What it does not stand for, and all too often does, is arse-numbing banality masquerading as intellectual probing, bloated doorstoppers that seem to grow into twenty volumes of the same thing or in fact, anything that twenty-first century broadsheet critics call “challenging”.

It’s also not a word that Katchoo uses a lot to describe something.

But it’s the word she used after reading the second volume of The Ultimates from Marvel.

Ultimate panel

© MArvel Comics

The Ultimates are the Ultimate Universe version of The Avengers.
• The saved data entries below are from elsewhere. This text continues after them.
-- outer loop `for i in range(1, n)`
def goMain (a : List Int) (l i : Int) (c : List Bool) : Bool :=
  if _hi : i < (a.length : Int) then
    if PySem.List.pyGetD a (i-1) 0 ≠ PySem.List.pyGetD a i 0 then
      if (PySem.List.pyGetD a (i-1) 0 - PySem.List.pyGetD a i 0).natAbs ≠ 1 then false
      else if PySem.List.pyGetD a (i-1) 0 < PySem.List.pyGetD a i 0 then
        match goAsc a i l 1 c with
        | none => false
        | some c' => goMain a l (i+1) c'
      else
        match goDesc a i l 0 c with
        | none => false
        | some c' => goMain a l (i+1) c'
    else goMain a l (i+1) c
  else true
termination_by ((a.length : Int) - i).toNat
decreasing_by all_goals omega

def go (a : List Int) (l : Int) : Bool := goMain a l 1 (List.replicate a.length false)

-- ===== PORT B =====
-- run-length encoding loop: `for h in a: … runs[-1] = (h0, L+1) … runs.append((h,1))`
def buildRuns : List (Int × Int) → List Int → List (Int × Int)
  | rs, [] => rs
  | rs, h :: t =>
    match rs.getLast? with
    | some (h0, L) =>
        if h0 = h then buildRuns (rs.dropLast ++ [(h0, L + 1)]) t
        else buildRuns (rs ++ [(h, 1)]) t
    | none => buildRuns [(h, 1)] t

-- pair scan: `for (h1,L1),(h2,L2) in zip(runs, runs[1:])`
def goScan (l : Int) : List ((Int × Int) × (Int × Int)) → Bool → Bool
  | [], _ => true
  | ((h1, L1), (h2, L2)) :: ps, pd =>
    if (h1 - h2).natAbs ≠ 1 then false
    else if h1 < h2 then
      if L1 - (if pd then l else 0) < l then false else goScan l ps false
    else
      if L2 < l then false else goScan l ps true
-- pv_equiv track=rewrite | github.com/vicious987/old_uni_assignments | python_basic/l11/zad4/zad4.py | ppn
-- ===== SOURCE A (Python) =====
-- def ppn(word):
--     d = dict()
--     k = 1
--     for letter in word:
--         if letter not in d:
--             d[letter] = k
--             k += 1
--     word = list("-".join(word))
--     for index, letter in enumerate(word):
--         if letter != "-":
--             word[index] = str(d[word[index]])
--     return "".join(word)
-- ===== SOURCE B (Python) =====
-- def ppn(word):
--     d = {}
--     return "-".join(str(d.setdefault(c, len(d) + 1)) for c in word)
-- ===== Notes on version B (the rewrite author's own statement) =====
-- stated objective: simpler
-- what changed: Single pass with dict.setdefault assigning 1-based first-appearance indices and joining the numbers with '-' directly, instead of A's separate table-building loop followed by interspersing dashes and rewriting the interleaved character list in place.
-- outside the precondition, e.g. on ppn('a-b'): A returns '1---3', B returns '1-2-3'; on ppn('-'): A returns '-', B returns '1'
import Mathlib
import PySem

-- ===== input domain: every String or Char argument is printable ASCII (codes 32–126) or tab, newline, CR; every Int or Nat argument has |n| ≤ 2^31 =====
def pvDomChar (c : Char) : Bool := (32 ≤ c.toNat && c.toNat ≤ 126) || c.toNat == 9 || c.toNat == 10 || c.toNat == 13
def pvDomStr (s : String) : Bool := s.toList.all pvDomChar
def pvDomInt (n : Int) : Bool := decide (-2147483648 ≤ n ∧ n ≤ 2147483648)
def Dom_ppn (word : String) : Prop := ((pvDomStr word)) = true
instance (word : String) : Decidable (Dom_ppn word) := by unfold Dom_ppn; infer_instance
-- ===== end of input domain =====

-- B re-implements A in one pass via dict.setdefault (simpler decomposition, same cost);
-- equivalence is claimed for words without '-', where A's separator collides with a word character.

-- ===== PORT A =====
-- Python's 'for letter in word' yields one-character strings; the dict is keyed by them.
def pvS (c : Char) : String := String.ofList [c]

def ppn (word : String) : String :=
  -- d = dict(); k = 1; for letter in word: if letter not in d: d[letter] = k; k += 1
  let st := word.toList.foldl
    (fun (st : PySem.Dict String Int × Int) letter =>
      if st.1.contains (pvS letter) = false then (st.1.insert (pvS letter) st.2, st.2 + 1) else st)
    (PySem.Dict.empty, 1)
  -- word = list("-".join(word))
  let w1 : List String := (PySem.Str.join "-" (word.toList.map pvS)).toList.map pvS
  -- for index, letter in enumerate(word): if letter != "-": word[index] = str(d[word[index]])
  -- (word[index] is read before the write at the same index, so it equals the enumerate
  --  value p.2; enumerate indices are nonnegative and in range, so .toNat is exact; the
  --  d[...] lookup is ported as getD — its key is always present, so the default is dead)
  let w2 := (PySem.List.enumerate w1).foldl
    (fun (w : List String) p =>
      if p.2 ≠ "-" then w.set p.1.toNat (PySem.Int.toStr (st.1.getD p.2 0)) else w)
    w1
  -- return "".join(word)
  PySem.Str.join "" w2

-- ===== PORT B =====
def ppn_alt (word : String) : String :=
  -- d = {}; return "-".join(str(d.setdefault(c, len(d) + 1)) for c in word)
  -- (setdefault returns the stored value: (get? c).getD (len+1), with len read before insertion)
  let r := word.toList.foldl
    (fun (st : PySem.Dict String Int × List String) c =>
      (st.1.setdefault (pvS c) ((st.1.size : Int) + 1),
       st.2 ++ [PySem.Int.toStr ((st.1.get? (pvS c)).getD ((st.1.size : Int) + 1))]))
    (PySem.Dict.empty, [])
  PySem.Str.join "-" r.2

-- ===== PRECONDITION & SPEC =====
-- Pre_ excludes words containing '-': there the encoded letter collides with the join
-- separator, an unspecified corner — A leaves such dashes unencoded (while still assigning
-- them an index), B encodes them like any other character; both are defensible.
def Pre_ppn (word : String) : Prop := '-' ∉ word.toList
instance (word : String) : Decidable (Pre_ppn word) := by unfold Pre_ppn; infer_instance
def pvWitness_ppn : String := "abacabad"

def Spec_ppn (word : String) (out : String) : Prop := out = ppn_alt word
instance (word : String) (out : String) : Decidable (Spec_ppn word out) := by unfold Spec_ppn; infer_instance

-- ===== CLAIM (what is proved, stated in full; the proofs are below) =====
def Claim_equal_ppn : Prop := ∀ (word : String), Dom_ppn word → Pre_ppn word → Spec_ppn word (ppn word)

-- ===== LEMMAS AND PROOFS =====

theorem pvS_dash : pvS '-' = "-" := by
  apply String.toList_inj.mp; simp [pvS]

theorem pvS_ne_dash {c : Char} (h : c ≠ '-') : pvS c ≠ "-" := by
  intro hc
  have := congrArg String.toList hc
  simp [pvS] at this
  exact h this

-- A's dict-building fold equals B's setdefault fold, with k = size + 1 as the invariant.
theorem dict_eq : ∀ (cs : List Char) (d : PySem.Dict String Int),
    cs.foldl
      (fun (st : PySem.Dict String Int × Int) letter =>
        if st.1.contains (pvS letter) = false then (st.1.insert (pvS letter) st.2, st.2 + 1) else st)
      (d, (d.size : Int) + 1)
    = (cs.foldl (fun d c => d.setdefault (pvS c) ((d.size : Int) + 1)) d,
       ((cs.foldl (fun d c => d.setdefault (pvS c) ((d.size : Int) + 1)) d).size : Int) + 1) := by
  intro cs
  induction cs with
  | nil => intro d; simp
  | cons c cs ih =>
    intro d
    simp only [List.foldl_cons]
    cases h : d.contains (pvS c) with
    | false =>
      rw [PySem.Dict.setdefault_of_not_contains _ _ h]
      rw [if_pos rfl]
      have hs : ((d.insert (pvS c) ((d.size : Int) + 1)).size : Int) = (d.size : Int) + 1 := by
        rw [PySem.Dict.size_insert, if_neg (by simp [h])]; push_cast; ring
      have h2 := ih (d.insert (pvS c) ((d.size : Int) + 1))
      rw [hs] at h2
      exact h2
    | true =>
      rw [PySem.Dict.setdefault_of_contains _ _ h]
      simp only [Bool.true_eq_false, if_false]
      exact ih d

-- values already present survive the rest of B's dict fold
theorem dict_pres : ∀ (cs : List Char) (d : PySem.Dict String Int) (s : String) (v : Int),
    d.get? s = some v →
    (cs.foldl (fun d c => d.setdefault (pvS c) ((d.size : Int) + 1)) d).get? s = some v := by
  intro cs
  induction cs with
  | nil => intro d s v h; simpa using h
  | cons c cs ih =>
    intro d s v h
    simp only [List.foldl_cons]
    apply ih
    by_cases hs : s = pvS c
    · subst hs
      rw [PySem.Dict.get?_setdefault_self, h]
      rfl
    · rw [PySem.Dict.get?_setdefault_of_ne _ _ hs]
      exact h

-- B's accumulated output, described via B's final dict
theorem b_acc : ∀ (cs : List Char) (d : PySem.Dict String Int) (acc : List String),
    (cs.foldl
      (fun (st : PySem.Dict String Int × List String) c =>
        (st.1.setdefault (pvS c) ((st.1.size : Int) + 1),
         st.2 ++ [PySem.Int.toStr ((st.1.get? (pvS c)).getD ((st.1.size : Int) + 1))]))
      (d, acc)).2
    = acc ++ cs.map (fun c => PySem.Int.toStr
        ((cs.foldl (fun d c => d.setdefault (pvS c) ((d.size : Int) + 1)) d).getD (pvS c) 0)) := by
  intro cs
  induction cs with
  | nil => intro d acc; simp
  | cons c cs ih =>
    intro d acc
    simp only [List.foldl_cons, List.map_cons]
    rw [ih]
    have hv : (cs.foldl (fun d c => d.setdefault (pvS c) ((d.size : Int) + 1))
        (d.setdefault (pvS c) ((d.size : Int) + 1))).get? (pvS c)
        = some ((d.get? (pvS c)).getD ((d.size : Int) + 1)) :=
      dict_pres cs _ _ _ (PySem.Dict.get?_setdefault_self d _ _)
    rw [PySem.Dict.getD_of_get?_eq_some _ _ hv]
    simp

-- the dash-join of singleton strings is an intersperse
theorem join_sing : ∀ (cs : List Char),
    PySem.Chars.join ['-'] (cs.map (fun c => [c])) = List.intersperse '-' cs
  | [] => by simp [PySem.Chars.join_nil, List.intersperse]
  | [c] => by simp [PySem.Chars.join_singleton, List.intersperse]
  | c :: c' :: cs => by
    have ih := join_sing (c' :: cs)
    simp only [List.map_cons] at ih ⊢
    rw [PySem.Chars.join_cons_cons, ih]
    simp [List.intersperse]

theorem join_singletons (cs : List Char) :
    (PySem.Str.join "-" (cs.map pvS)).toList = List.intersperse '-' cs := by
  rw [PySem.Str.toList_join]
  have : (cs.map pvS).map String.toList = cs.map (fun c => [c]) := by
    simp [pvS]
  rw [this, show ("-" : String).toList = ['-'] by simp, join_sing]

theorem map_intersperse' {α β : Type} (f : α → β) (a : α) :
    ∀ (l : List α), (List.intersperse a l).map f = List.intersperse (f a) (l.map f)
  | [] => by simp
  | [x] => by simp [List.intersperse]
  | x :: y :: t => by
    have ih := map_intersperse' f a (y :: t)
    rw [show List.intersperse a (x :: y :: t) = x :: a :: List.intersperse a (y :: t) from by
      cases t <;> simp [List.intersperse]]
    simp only [List.map_cons]
    rw [ih]
    rw [show List.intersperse (f a) (f x :: f y :: t.map f)
        = f x :: f a :: List.intersperse (f a) (f y :: t.map f) from by
      cases t <;> simp [List.intersperse]]
    simp

-- joining with "" after interspersing ['-'] is joining with ['-']
theorem ji' : ∀ (L : List (List Char)),
    PySem.Chars.join [] (List.intersperse ['-'] L) = PySem.Chars.join ['-'] L
  | [] => by simp [PySem.Chars.join_nil, List.intersperse]
  | [p] => by simp [List.intersperse, PySem.Chars.join_singleton]
  | p :: q :: R => by
    have ih := ji' (q :: R)
    obtain ⟨z, zs, hz⟩ : ∃ z zs, List.intersperse ['-'] (q :: R) = z :: zs := by
      cases R with
      | nil => exact ⟨q, [], by simp [List.intersperse]⟩
      | cons r R' => exact ⟨q, ['-'] :: List.intersperse ['-'] (r :: R'), by simp [List.intersperse]⟩
    rw [show List.intersperse ['-'] (p :: q :: R) = p :: ['-'] :: List.intersperse ['-'] (q :: R) from by
      cases R <;> simp [List.intersperse]]
    rw [hz, PySem.Chars.join_cons_cons, PySem.Chars.join_cons_cons, ← hz, ih,
      PySem.Chars.join_cons_cons]
    simp

theorem join_intersperse (l : List String) :
    PySem.Str.join "" (List.intersperse "-" l) = PySem.Str.join "-" l := by
  apply String.toList_inj.mp
  rw [PySem.Str.toList_join, PySem.Str.toList_join]
  rw [map_intersperse' String.toList "-"]
  rw [show ("-" : String).toList = ['-'] by simp, show ("" : String).toList = [] by simp]
  exact ji' (l.map String.toList)

-- the enumerate/set fold is a map (invariant: positions ≥ n still hold the original values)
theorem fold_set_aux (f : String → String) :
    ∀ (l w : List String) (n : Nat), w.drop n = l →
    (PySem.List.enumerate l (n : Int)).foldl
      (fun (w : List String) p => if p.2 ≠ "-" then w.set p.1.toNat (f p.2) else w) w
    = w.take n ++ l.map (fun s => if s ≠ "-" then f s else s) := by
  intro l
  induction l with
  | nil =>
    intro w n h
    rw [PySem.List.enumerate_nil, List.foldl_nil, List.map_nil, List.append_nil,
      List.take_of_length_le (List.drop_eq_nil_iff.mp h)]
  | cons x l ih =>
    intro w n h
    rw [PySem.List.enumerate_cons, List.foldl_cons]
    have hget : w[n]? = some x := by
      have h0 : (w.drop n)[0]? = some x := by rw [h]; rfl
      rw [List.getElem?_drop] at h0
      simpa using h0
    have hlen : n < w.length := by
      have := List.getElem?_eq_some_iff.mp hget
      exact this.1
    have hdrop1 : w.drop (n + 1) = l := by
      have h1 : (w.drop n).drop 1 = l := by rw [h]; rfl
      rwa [List.drop_drop] at h1
    by_cases hx : x = "-"
    · subst hx
      rw [if_neg (by simp)]
      have h2 := ih w (n + 1) hdrop1
      rw [Nat.cast_add, Nat.cast_one] at h2
      rw [h2, List.take_add_one, hget]
      simp
    · rw [if_pos hx, Int.toNat_natCast]
      have hd : (w.set n (f x)).drop (n + 1) = l := by
        rw [List.drop_set, if_pos (by omega), hdrop1]
      have h2 := ih (w.set n (f x)) (n + 1) hd
      rw [Nat.cast_add, Nat.cast_one] at h2
      rw [h2, List.take_add_one]
      have hset : (w.set n (f x))[n]? = some (f x) := by
        rw [List.getElem?_set, if_pos rfl, if_pos hlen]
      have htake : (w.set n (f x)).take n = w.take n := by
        apply List.ext_getElem?
        intro j
        rw [List.getElem?_take, List.getElem?_take]
        by_cases hj : j < n
        · rw [if_pos hj, if_pos hj, List.getElem?_set, if_neg (by omega)]
        · rw [if_neg hj, if_neg hj]
      rw [hset, htake]
      simp [hx]

theorem fold_set_map (D : PySem.Dict String Int) (l : List String) :
    (PySem.List.enumerate l).foldl
      (fun (w : List String) p =>
        if p.2 ≠ "-" then w.set p.1.toNat (PySem.Int.toStr (D.getD p.2 0)) else w) l
    = l.map (fun s => if s ≠ "-" then PySem.Int.toStr (D.getD s 0) else s) := by
  have h := fold_set_aux (fun s => PySem.Int.toStr (D.getD s 0)) l l 0 rfl
  simpa using h

-- A's whole second phase, as one rewrite
theorem a_chain (D : PySem.Dict String Int) (cs : List Char) (h : '-' ∉ cs) :
    PySem.Str.join "" (((PySem.Str.join "-" (cs.map pvS)).toList.map pvS).map
        (fun s => if s ≠ "-" then PySem.Int.toStr (D.getD s 0) else s))
    = PySem.Str.join "-" (cs.map (fun c => PySem.Int.toStr (D.getD (pvS c) 0))) := by
  rw [join_singletons, List.map_map, map_intersperse']
  have hsep : ((fun s => if s ≠ "-" then PySem.Int.toStr (D.getD s 0) else s) ∘ pvS) '-' = "-" := by
    simp [Function.comp, pvS_dash]
  rw [hsep]
  have hmap : cs.map ((fun s => if s ≠ "-" then PySem.Int.toStr (D.getD s 0) else s) ∘ pvS)
      = cs.map (fun c => PySem.Int.toStr (D.getD (pvS c) 0)) := by
    apply List.map_congr_left
    intro c hc
    have : pvS c ≠ "-" := pvS_ne_dash (fun e => h (e ▸ hc))
    simp [Function.comp, this]
  rw [hmap, join_intersperse]

-- ===== VERDICT (by name: the statement is the Claim_ definition above) =====
theorem ppn_spec : Claim_equal_ppn := by
  intro word _dom hpre
  unfold Spec_ppn
  simp only [ppn, ppn_alt]
  have hd := dict_eq word.toList PySem.Dict.empty
  rw [show (((PySem.Dict.empty : PySem.Dict String Int).size : Int) + 1) = 1 from by
    simp [PySem.Dict.size_empty]] at hd
  rw [hd]
  dsimp only
  rw [fold_set_map, a_chain _ _ hpre, b_acc]
  simp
The Ultimate Universe was a device that Marvel started up to bring back younger readers who would find nearly fifty years of continuity hard to plough through. Characters like Spider-Man and The X-Men were taken back to their roots, put into a modern twenty-first century setting, made younger and given enough twist on their already told stories to make it all interesting. By rights it should have failed. The hardcore readers should have felt that the characters they had loved for years were being “kiddy-fied”. Stories which they had already seen and read in the regular Marvel Universe were just being retold. That kid’s today just didn’t read anymore, preferring instead to sit numbed in front of whatever EATSHITKILLDIE console game was greedily gobbled up by them.

But, the Ultimate Universe did succeed. To the point where its titles, which amazingly are only three regular monthlies (Spider-Man, X-Men and Fantastic Four), one quarterly (The Ultimates) and a few mini-series, plus only being in print for four years, now sell more in sales terms than three-quarters of the other titles in the Marvel stable.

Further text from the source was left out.